▸ **Exercise prompt**
If a line in the material below has the word "statement", copy it.

===

-- pv_equiv track=rewrite | github.com/FelixBaastadBerg/RL-project | Code/visualize_trace.py | calculate_time_without_tree
-- ===== SOURCE A (Python) =====
-- def calculate_time_without_tree(tree_in_proximity):
--     """
--     Calculate the number of consecutive timesteps without seeing a tree.
--
--     Args:
--         tree_in_proximity (list): Boolean list indicating if a tree is in proximity.
--
--     Returns:
--         list: List of integers representing time since last tree was seen.
--     """
--     time_without_tree = []
--     counter = 0
--
--     for is_tree_near in tree_in_proximity:
--         if is_tree_near:
--             counter = 0  # Reset the counter when a tree is seen
--         else:
--             counter += 1  # Increment the counter if no tree is seen
--         time_without_tree.append(counter)
--
--     return time_without_tree
-- ===== SOURCE B (Python) =====
-- from itertools import groupby
--
-- def calculate_time_without_tree(tree_in_proximity):
--     out = []
--     for key, group in groupby(tree_in_proximity, key=bool):
--         n = sum(1 for _ in group)
--         if key:
--             out.extend([0] * n)
--         else:
--             out.extend(range(1, n + 1))
--     return out
-- ===== Notes on version B (the rewrite author's own statement) =====
-- stated objective: alternative
-- what changed: B splits the input into maximal runs of equal truthiness with itertools.groupby and emits a whole block per run ([0]*n for a tree run, range(1,n+1) for a gap run), instead of A's element-by-element update of a single running counter.
import Mathlib
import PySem

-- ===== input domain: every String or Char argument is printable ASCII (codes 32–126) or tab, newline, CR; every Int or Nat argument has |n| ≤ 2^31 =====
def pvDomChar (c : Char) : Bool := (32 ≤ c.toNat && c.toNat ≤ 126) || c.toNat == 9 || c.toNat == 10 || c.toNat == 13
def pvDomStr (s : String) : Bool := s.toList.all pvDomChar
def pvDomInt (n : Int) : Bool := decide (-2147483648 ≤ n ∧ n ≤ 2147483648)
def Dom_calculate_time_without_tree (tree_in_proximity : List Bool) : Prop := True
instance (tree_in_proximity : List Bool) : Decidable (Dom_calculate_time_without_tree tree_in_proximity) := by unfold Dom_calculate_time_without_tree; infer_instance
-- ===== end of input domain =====

-- B re-implements A by splitting the input into maximal runs (groupby) and emitting a block per run; same O(n) cost, different decomposition.

-- ===== PORT A =====
-- A: one pass with a running counter, appending the counter after each element.
def calculate_time_without_tree (tree_in_proximity : List Bool) : List Int :=
  (tree_in_proximity.foldl
    (fun (s : Int × List Int) is_tree_near =>
      let counter := if is_tree_near then 0 else s.1 + 1
      (counter, s.2 ++ [counter]))
    ((0 : Int), ([] : List Int))).2

-- ===== PORT B =====
-- the block emitted for one maximal run: [0]*n for a tree run, range(1,n+1) for a gap run
def pvRunBlock (key : Bool) (n : Nat) : List Int :=
  if key then List.replicate n 0
  else (List.range n).map (fun i : Nat => ((i : Nat) : Int) + 1)

-- groupby: peel one maximal run of elements equal to the head, emit its block, recurse
def pvGroups : List Bool → List Int
  | [] => []
  | b :: t =>
    pvRunBlock b (t.takeWhile (· = b)).length.succ ++ pvGroups (t.dropWhile (· = b))
termination_by l => l.length
decreasing_by
  simp only [List.length_cons]
  exact Nat.lt_succ_of_le (List.length_dropWhile_le _ _)

def calculate_time_without_tree_alt (tree_in_proximity : List Bool) : List Int :=
  pvGroups tree_in_proximity

-- ===== PRECONDITION & SPEC =====
def Spec_calculate_time_without_tree (tree_in_proximity : List Bool) (out : List Int) : Prop := out = calculate_time_without_tree_alt tree_in_proximity
instance (tree_in_proximity : List Bool) (out : List Int) : Decidable (Spec_calculate_time_without_tree tree_in_proximity out) := by unfold Spec_calculate_time_without_tree; infer_instance

-- ===== CLAIM (what is proved, stated in full; the proofs are below) =====
def Claim_equal_calculate_time_without_tree : Prop := ∀ (tree_in_proximity : List Bool), Dom_calculate_time_without_tree tree_in_proximity → Spec_calculate_time_without_tree tree_in_proximity (calculate_time_without_tree tree_in_proximity)

-- ===== LEMMAS AND PROOFS =====

-- element-wise counter recursion characterising A
def pvCount : Int → List Bool → List Int
  | _, [] => []
  | c, b :: t =>
    let c' := if b then 0 else c + 1
    c' :: pvCount c' t

theorem pvFoldl_eq (l : List Bool) : ∀ (c : Int) (acc : List Int),
    (l.foldl (fun (s : Int × List Int) b =>
        let counter := if b then 0 else s.1 + 1
        (counter, s.2 ++ [counter])) (c, acc)).2 = acc ++ pvCount c l := by
  induction l with
  | nil => intro c acc; simp [pvCount]
  | cons b t ih => intro c acc; simp [List.foldl, pvCount, ih]

theorem pvA_eq (l : List Bool) : calculate_time_without_tree l = pvCount 0 l := by
  simpa using pvFoldl_eq l 0 []

-- a nonempty run of trues emits zeros, regardless of the incoming counter
theorem pvCount_trues (r : List Bool) (h : ∀ x ∈ r, x = true) :
    ∀ (c : Int) (t : List Bool),
    pvCount c (true :: (r ++ t)) = List.replicate (r.length + 1) 0 ++ pvCount 0 t := by
  induction r with
  | nil => intro c t; simp [pvCount]
  | cons b r ih =>
    intro c t
    have hb : b = true := h b (by simp)
    subst hb
    have ih' := ih (fun x hx => h x (by simp [hx])) 0 t
    simp [pvCount, List.replicate_succ] at ih' ⊢
    exact ih'

-- cons step of a gap run: shifting the counter shifts the emitted block
theorem pvRangeShift (c : Int) (n : Nat) :
    (List.range (n + 1)).map (fun i : Nat => c + (i : Int) + 1)
      = (c + 1) :: (List.range n).map (fun i : Nat => (c + 1) + (i : Int) + 1) := by
  rw [List.range_succ_eq_map, List.map_cons, List.map_map]
  refine congrArg₂ _ (by norm_num) ?_
  exact List.map_congr_left (fun i _ => by
    simp only [Function.comp, Nat.succ_eq_add_one]; push_cast; ring)

-- a nonempty run of falses followed by nothing or a true emits c+1, …, c+n
theorem pvCount_falses (r : List Bool) (h : ∀ x ∈ r, x = false) :
    ∀ (c : Int) (t : List Bool), (t = [] ∨ ∃ t', t = true :: t') →
    pvCount c (false :: (r ++ t))
      = (List.range (r.length + 1)).map (fun i : Nat => c + (i : Int) + 1) ++ pvCount 0 t := by
  induction r with
  | nil =>
    intro c t ht
    rcases ht with rfl | ⟨t', rfl⟩
    · simp [pvCount]
    · simp [pvCount]
  | cons b r ih =>
    intro c t ht
    have hb : b = false := h b (by simp)
    subst hb
    have ih' := ih (fun x hx => h x (by simp [hx])) (c + 1) t ht
    simp only [List.cons_append, pvCount,
      if_neg (by simp : ¬ ((false : Bool) = true))] at ih' ⊢
    rw [List.length_cons, pvRangeShift]
    simp only [List.cons_append]
    exact congrArg (List.cons (c + 1)) ih'

theorem pvGroups_eq (n : Nat) : ∀ (l : List Bool), l.length ≤ n → pvCount 0 l = pvGroups l := by
  induction n with
  | zero =>
    intro l hl
    have : l = [] := List.eq_nil_of_length_eq_zero (Nat.le_zero.mp hl)
    subst this; simp [pvCount, pvGroups]
  | succ n ih =>
    intro l hl
    match l with
    | [] => simp [pvCount, pvGroups]
    | b :: t =>
      rw [pvGroups]
      set r := t.takeWhile (· = b) with hr
      set rest := t.dropWhile (· = b) with hrest
      have hsplit : t = r ++ rest := by
        rw [hr, hrest, List.takeWhile_append_dropWhile]
      have hrall : ∀ x ∈ r, x = b := by
        intro x hx
        rw [hr] at hx
        simpa using List.mem_takeWhile_imp hx
      have hrestlen : rest.length ≤ n := by
        have h1 := List.length_dropWhile_le (fun x => decide (x = b)) t
        rw [← hrest] at h1
        have h2 : t.length ≤ n := by simpa using hl
        omega
      have hrec : pvCount 0 rest = pvGroups rest := ih rest hrestlen
      have hresthead : rest = [] ∨ ∃ t', rest = (!b) :: t' := by
        cases hne : rest with
        | nil => exact Or.inl rfl
        | cons x t' =>
          right
          have hne' : t.dropWhile (fun y => decide (y = b)) = x :: t' := by
            rw [← hrest]; exact hne
          have hx := List.head_dropWhile_not (fun y => decide (y = b)) (l := t)
            (by simp [hne'])
          simp only [hne', List.head_cons, decide_eq_false_iff_not] at hx
          exact ⟨t', by cases x <;> cases b <;> first | rfl | exact absurd rfl hx⟩
      rw [hsplit]
      cases b with
      | true =>
        rw [pvCount_trues r hrall 0 rest, hrec, pvRunBlock]
        simp [Nat.succ_eq_add_one]
      | false =>
        have hh : rest = [] ∨ ∃ t', rest = true :: t' := by simpa using hresthead
        rw [pvCount_falses r hrall 0 rest hh, hrec, pvRunBlock]
        simp only [if_neg (by simp : ¬ ((false : Bool) = true)), Nat.succ_eq_add_one]
        congr 1
        exact List.map_congr_left (fun i _ => by ring)

-- ===== VERDICT (by name: the statement is the Claim_ definition above) =====
theorem calculate_time_without_tree_spec : Claim_equal_calculate_time_without_tree := by
  intro l _
  show calculate_time_without_tree l = calculate_time_without_tree_alt l
  rw [pvA_eq, calculate_time_without_tree_alt, pvGroups_eq l.length l (le_refl _)]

===

▸ **Task solution**
-- ===== Notes on version B (the rewrite author's own statement) =====
-- ===== VERDICT (by name: the statement is the Claim_ definition above) =====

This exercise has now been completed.